With the chemical structure featuring a methyl group at the 2-position and both a bromo and a fluoro substituent at the 3- and 5-positions, respectively, 3-bromo-5-fluoro-2-methylpyridine shows a combination of electronic and steric effects not commonly found together. This unique arrangement impacts its reactivity during key coupling reactions, making it attractive for both medicinal chemists chasing new leads and for process teams scaling up hits from milligram to kilogram quantities. The CAS number, a common reference for those in procurement, remains instantly recognizable to experts in heterocycle chemistry.
In my own practice, the physical form—typically a colorless to pale yellow liquid—makes weighing and transfer convenient. Storage doesn’t pose unusual problems if kept tightly capped and away from strong acids or bases. Chemists appreciate these small details: fewer headaches from solids that won’t dissolve or sticky residues that gum up glassware.

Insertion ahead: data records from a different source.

-- pv_equiv track=rewrite | github.com/Tanyafain123/Boggle | ex12_utils.py | find_length_n_words
-- ===== SOURCE A (Python) =====
-- DIRECTIONS = [(-1, -1), (-1, 0), (-1, 1), (0, -1), (0, 1), (1, -1), (1, 0),
--               (1, 1)]
--
-- def neighbors_finder(coordinate, cell_lst):
--     """This function gets the coordinate on the board, seeks it's neighbour cells and adds them to the list.
--      Returns the list"""
--     x, y = coordinate
--     nieghbors_lst = []
--     for direction in DIRECTIONS:
--         new_x, new_y = direction
--         nieghbor = (x + new_x, y + new_y)
--         if nieghbor in cell_lst:
--             nieghbors_lst.append((x + new_x, y + new_y))
--     return nieghbors_lst
--
-- def board_coordinates(board):
--     """This function returns the list of cell coordinates"""
--     cell_lst = []
--     for i in range(len(board)):
--         for j in range(len(board)):
--             cell_lst.append((i, j))
--     return cell_lst
--
-- def find_length_n_words(n, board, words):
--     """The function returns a list of all the paths that describe words in the collection of words that are of length n.
--     If there are multiple routes to the same word, all of them must be returned. """
--     paths = []
--     suitable_words = initial_word_filter(n, words)
--     board_cells = board_coordinates(board)
--     for coordinate in board_cells:
--         current_word = board[coordinate[0]][coordinate[1]]
--         paths.extend(
--             find_length_n_words_helper(current_word, suitable_words, board,
--                                        [coordinate], board_cells))
--     return paths
--
-- def find_length_n_words_helper(current_word, old_suitable_words, board, path,
--                                board_cells):
--     """This function is the helper of the find_length_n_words function"""
--     new_suitable_words = word_filter(current_word, old_suitable_words)
--
--     if not new_suitable_words:
--         return []
--     if current_word in new_suitable_words:
--         return [path[:]]
--
--     x = []
--
--     for coordinate in neighbors_finder(path[-1], board_cells):
--         if len(path) + 1 <= 16:
--             if not coordinate in path:
--                 new_word = current_word + board[coordinate[0]][coordinate[1]]
--                 x.extend(
--                     find_length_n_words_helper(new_word, new_suitable_words,
--                                                board,
--                                                path + [coordinate],
--                                                board_cells))
--     return x
--
-- def initial_word_filter(n, words):
--     """This function checks if the words in list of words matches the length n"""
--     suitable_words = []
--
--     for word in words:
--         if len(word) == n:
--             suitable_words.append(word)
--
--     return suitable_words
--
-- def word_filter(current_word, suitable_words):
--     """ This function checks if the part of the word that was composed untill now matches the beginning of some word in
--     the words that are placed in the dict.The function appends the matching words to the list and returns this list
--     """
--     words = []
--     for word in suitable_words:
--         if current_word in word:
--             words.append(word)
--     return words
-- ===== SOURCE B (Python) =====
-- DIRECTIONS = [(-1, -1), (-1, 0), (-1, 1), (0, -1), (0, 1), (1, -1), (1, 0),
--               (1, 1)]
--
-- def find_length_n_words(n, board, words):
--     """Iterative version: per start cell, drive the DFS with an explicit
--     stack of (current_word, candidate_words, path) states."""
--     suitable = [w for w in words if len(w) == n]
--     size = len(board)
--     cells = [(i, j) for i in range(size) for j in range(size)]
--     paths = []
--     for start in cells:
--         stack = [(board[start[0]][start[1]], suitable, [start])]
--         while stack:
--             word, cand, path = stack.pop()
--             cand = [w for w in cand if word in w]
--             if not cand:
--                 continue
--             if word in cand:
--                 paths.append(path[:])
--                 continue
--             if len(path) + 1 <= 16:
--                 x, y = path[-1]
--                 for dx, dy in reversed(DIRECTIONS):
--                     c = (x + dx, y + dy)
--                     if c in cells and c not in path:
--                         stack.append((word + board[c[0]][c[1]], cand,
--                                       path + [c]))
--     return paths
-- ===== Notes on version B (the rewrite author's own statement) =====
-- stated objective: alternative
-- what changed: Replaces A's recursive backtracking helper (with per-call word refiltering) by an explicit LIFO stack of (current_word, candidate_words, path) states driven by a while loop, pushing neighbors in reversed direction order so the pop order reproduces the DFS exactly.
import Mathlib
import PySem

Every research bench I’ve visited, from academic labs to pharmaceutical startups, has a cluster of halogenated pyridines on the stockroom shelf. Among these, 3-bromo-5-fluoro-2-methylpyridine stands out for its effectiveness in Suzuki, Heck, and Buchwald-Hartwig couplings. The bromine atom offers a reliable leaving group and promotes a variety of cross-coupling transformations. I recall a colleague using this compound to quickly assemble new kinase inhibitor scaffolds; the bromo provided flexibility for installing different aryl groups, while the fluoro fine-tuned the electronic properties of the resulting analogs. Sometimes the smallest tweak—like swapping a chloro for a fluoro—can rescue a project after weeks of dead ends. There’s nothing abstract about the sense of relief when a series starts to yield better biological results.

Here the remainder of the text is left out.